WORK INSTRUCTIONS:
Nothing outside the range is wanted. Repeat exactly the lines below from the one with "let cand : PySem.Set" through the one with "(if 0 ≤ r - d.1".
•••
-- pv_equiv track=rewrite | github.com/MinHoon-LEE/Ps_Sql | Programmers/Algorithm/Python/60059/60059.py | solution
-- ===== SOURCE A (Python) =====
-- def solution(key, lock):
--     answer = False
--
--     #Lock 부분 홈/돌기 반전
--     check = 0
--     for i in range (len(lock)):
--         for j in range(len(lock)):
--             if lock[i][j] == 0:
--                 lock[i][j] = 1
--                 check = 1
--             else:
--                 lock[i][j] = 0
--     if check == 0:
--         return True
--     # 회전 x
--     if find(key,lock) == True:
--         return True
--     # 90도 회전
--     key = rotate_90(key)
--     if find(key,lock) == True:
--         return True
--     # 180도 회전
--     key = rotate_90(key)
--     if find(key,lock) == True:
--         return True
--     # 270도 회전
--     key = rotate_90(key)
--     if find(key,lock) == True:
--         return True
--
--     return answer
--
-- def rotate_90(arr):
--     tmp = [[0] * len(arr) for i in range (len(arr))]
--     for i in range (len(arr)):
--         for j in range (len(arr)):
--             tmp[j][len(arr) - 1 - i] = arr[i][j]
--     return tmp
--
-- def find(key, lock):
--     length = len(lock)
--     for i in range (len(lock)):
--         for j in range (len(lock)):
--             if move_arr(key, i, j,length) == lock:
--                 return True
--             if move_arr(key, -i, j,length) == lock:
--                 return True
--             if move_arr(key, i, -j,length) == lock:
--                 return True
--             if move_arr(key, -i, -j,length) == lock:
--                 return True
--     return False
--
-- def move_arr(arr, i ,j,length):
--     tmp =  [[0] * length for r in range (length)]
--     for a in range (len(arr)):
--         for b in range (len(arr)):
--             if a + i < length and a + i >= 0:
--                 if b + j < length and b + j >= 0:
--                     tmp[a+i][b+j] = arr[a][b]
--     return tmp
-- ===== SOURCE B (Python) =====
-- def solution(key, lock):
--     L = len(lock)
--     K = len(key)
--     # invert the lock in place; lock now holds the grid the key must fill exactly
--     for i in range(L):
--         for j in range(L):
--             lock[i][j] = 1 if lock[i][j] == 0 else 0
--     ones = [(r, c) for r in range(L) for c in range(L) if lock[r][c] == 1]
--     if not ones:
--         return True
--     r0, c0 = ones[0]
--
--     def orig(t, x, y):
--         # original key coordinates of cell (x, y) of the key rotated t times by 90 degrees
--         for _ in range(t):
--             x, y = K - 1 - y, x
--         return x, y
--
--     for t in range(4):
--         # candidate shifts: the reference 1-cell (r0, c0) must be covered by a key 1-cell
--         cand = set()
--         for x in range(K):
--             for y in range(K):
--                 i0, j0 = orig(t, x, y)
--                 if key[i0][j0] == 1:
--                     di, dj = r0 - x, c0 - y
--                     if -L < di < L and -L < dj < L:
--                         cand.add((di, dj))
--         for di, dj in cand:
--             ok = True
--             for r in range(L):
--                 for c in range(L):
--                     a, b = r - di, c - dj
--                     if 0 <= a < K and 0 <= b < K:
--                         i0, j0 = orig(t, a, b)
--                         v = key[i0][j0]
--                     else:
--                         v = 0
--                     if v != lock[r][c]:
--                         ok = False
--                         break
--                 if not ok:
--                     break
--             if ok:
--                 return True
--     return False
-- ===== Notes on version B (the rewrite author's own statement) =====
-- stated objective: alternative
-- what changed: Instead of testing every shift in the (2L-1)^2 window by building a shifted L x L grid and comparing whole lists, B fixes one 1-cell of the inverted lock, derives the only candidate shifts that put a key 1-cell onto it (at most K^2 per rotation), and verifies each candidate cell-by-cell with early exit; rotations are handled by a coordinate map instead of materialising rotated grids; …
-- outside the precondition, e.g. on solution([[1]], [[0, 7]]): A returns False, B returns True
import Mathlib
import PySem

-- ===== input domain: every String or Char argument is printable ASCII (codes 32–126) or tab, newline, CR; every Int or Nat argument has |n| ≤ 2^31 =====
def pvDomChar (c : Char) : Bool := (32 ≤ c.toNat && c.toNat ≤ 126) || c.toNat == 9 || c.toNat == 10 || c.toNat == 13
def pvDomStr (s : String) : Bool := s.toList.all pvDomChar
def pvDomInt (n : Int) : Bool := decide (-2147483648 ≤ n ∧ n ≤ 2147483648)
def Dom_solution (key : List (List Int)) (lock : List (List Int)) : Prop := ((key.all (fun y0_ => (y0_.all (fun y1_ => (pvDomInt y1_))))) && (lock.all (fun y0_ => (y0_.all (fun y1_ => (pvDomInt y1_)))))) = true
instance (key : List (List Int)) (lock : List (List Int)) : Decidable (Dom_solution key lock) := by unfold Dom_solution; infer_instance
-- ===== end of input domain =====

-- B is an exact re-implementation of A on square grids: it prunes the shift search to the candidate
-- shifts that put a key 1-cell on one fixed 1-cell of the inverted lock (objective: alternative). Both A
-- and B mutate `lock` in place identically (inverting it); the theorems are about the return value.

-- shared primitives: Python's g[i][j] read and g[i][j] = v assignment on a list of lists
def pvGet (g : List (List Int)) (i j : Int) : Int :=
  PySem.List.pyGetD (PySem.List.pyGetD g i []) j 0

def pvSet (g : List (List Int)) (i j : Int) (v : Int) : List (List Int) :=
  PySem.List.pySetD g i (PySem.List.pySetD (PySem.List.pyGetD g i []) j v)

-- ===== PORT A =====
def rotate_90 (arr : List (List Int)) : List (List Int) :=
  let n := arr.length
  let tmp := List.replicate n (List.replicate n (0 : Int))
  (PySem.List.pyRange 0 (n : Int) 1).foldl (fun tmp i =>
    (PySem.List.pyRange 0 (n : Int) 1).foldl (fun tmp j =>
      pvSet tmp j ((n : Int) - 1 - i) (pvGet arr i j)) tmp) tmp

def move_arr (arr : List (List Int)) (i j : Int) (length : Int) : List (List Int) :=
  let tmp := List.replicate length.toNat (List.replicate length.toNat (0 : Int))
  (PySem.List.pyRange 0 (arr.length : Int) 1).foldl (fun tmp a =>
    (PySem.List.pyRange 0 (arr.length : Int) 1).foldl (fun tmp b =>
      if a + i < length ∧ 0 ≤ a + i then
        if b + j < length ∧ 0 ≤ b + j then pvSet tmp (a + i) (b + j) (pvGet arr a b) else tmp
      else tmp) tmp) tmp

def findA (key : List (List Int)) (lock : List (List Int)) : Bool :=
  let length := (lock.length : Int)
  (PySem.List.pyRange 0 length 1).any (fun i =>
    (PySem.List.pyRange 0 length 1).any (fun j =>
      move_arr key i j length == lock || move_arr key (-i) j length == lock ||
        move_arr key i (-j) length == lock || move_arr key (-i) (-j) length == lock))

def solution (key : List (List Int)) (lock : List (List Int)) : Bool :=
  let st := (PySem.List.pyRange 0 (lock.length : Int) 1).foldl (fun st i =>
      (PySem.List.pyRange 0 (lock.length : Int) 1).foldl (fun st j =>
        if pvGet st.1 i j == 0 then (pvSet st.1 i j 1, (1 : Int))
        else (pvSet st.1 i j 0, st.2)) st) (lock, (0 : Int))
  let lock := st.1
  if st.2 == 0 then true
  else if findA key lock then true
  else
    let key1 := rotate_90 key
    if findA key1 lock then true
    else
      let key2 := rotate_90 key1
      if findA key2 lock then true
      else
        let key3 := rotate_90 key2
        if findA key3 lock then true
        else false

-- ===== PORT B =====
def pvOrig (K : Int) (t : Nat) (x y : Int) : Int × Int :=
  (List.range t).foldl (fun p _ => (K - 1 - p.2, p.1)) (x, y)

def solution_alt (key : List (List Int)) (lock : List (List Int)) : Bool :=
  let L := (lock.length : Int)
  let K := (key.length : Int)
  let lock := (PySem.List.pyRange 0 L 1).foldl (fun g i =>
      (PySem.List.pyRange 0 L 1).foldl (fun g j =>
        pvSet g i j (if pvGet g i j == 0 then 1 else 0)) g) lock
  let ones := (PySem.List.pyRange 0 L 1).flatMap (fun r =>
      ((PySem.List.pyRange 0 L 1).filter (fun c => pvGet lock r c == 1)).map (fun c => (r, c)))
  match ones with
  | [] => true
  | (r0, c0) :: _ =>
    (List.range 4).any (fun t =>
      let cand : PySem.Set (Int × Int) :=
        (PySem.List.pyRange 0 K 1).foldl (fun s x =>
          (PySem.List.pyRange 0 K 1).foldl (fun s y =>
            let p := pvOrig K t x y
            if pvGet key p.1 p.2 == 1 then
              let di := r0 - x
              let dj := c0 - y
              if -L < di ∧ di < L ∧ -L < dj ∧ dj < L then PySem.Set.add s (di, dj) else s
            else s) s) PySem.Set.empty
      cand.any (fun d =>
        (PySem.List.pyRange 0 L 1).all (fun r =>
          (PySem.List.pyRange 0 L 1).all (fun c =>
            (if 0 ≤ r - d.1 ∧ r - d.1 < K ∧ 0 ≤ c - d.2 ∧ c - d.2 < K then
               let p := pvOrig K t (r - d.1) (c - d.2)
               pvGet key p.1 p.2
             else 0) == pvGet lock r c))))

-- ===== PRECONDITION & SPEC =====
-- Pre_ restricts to the puzzle's natural domain (a square lock grid, and key rows at least
-- len(key) long unless the lock has no 0-cell so the key is never read): a lock or key row
-- SHORTER than its grid makes Python A raise IndexError, and a lock row LONGER than the grid
-- makes A's whole-list equality fail accidentally on malformed input.
def Pre_solution (key : List (List Int)) (lock : List (List Int)) : Prop :=
  (∀ row ∈ lock, row.length = lock.length) ∧
    ((∀ row ∈ key, key.length ≤ row.length) ∨
      (∀ row ∈ lock, ∀ v ∈ row, v ≠ 0))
•••
TASK SOLUTION:
      let cand : PySem.Set (Int × Int) :=
        (PySem.List.pyRange 0 K 1).foldl (fun s x =>
          (PySem.List.pyRange 0 K 1).foldl (fun s y =>
            let p := pvOrig K t x y
            if pvGet key p.1 p.2 == 1 then
              let di := r0 - x
              let dj := c0 - y
              if -L < di ∧ di < L ∧ -L < dj ∧ dj < L then PySem.Set.add s (di, dj) else s
            else s) s) PySem.Set.empty
      cand.any (fun d =>
        (PySem.List.pyRange 0 L 1).all (fun r =>
          (PySem.List.pyRange 0 L 1).all (fun c =>
            (if 0 ≤ r - d.1 ∧ r - d.1 < K ∧ 0 ≤ c - d.2 ∧ c - d.2 < K then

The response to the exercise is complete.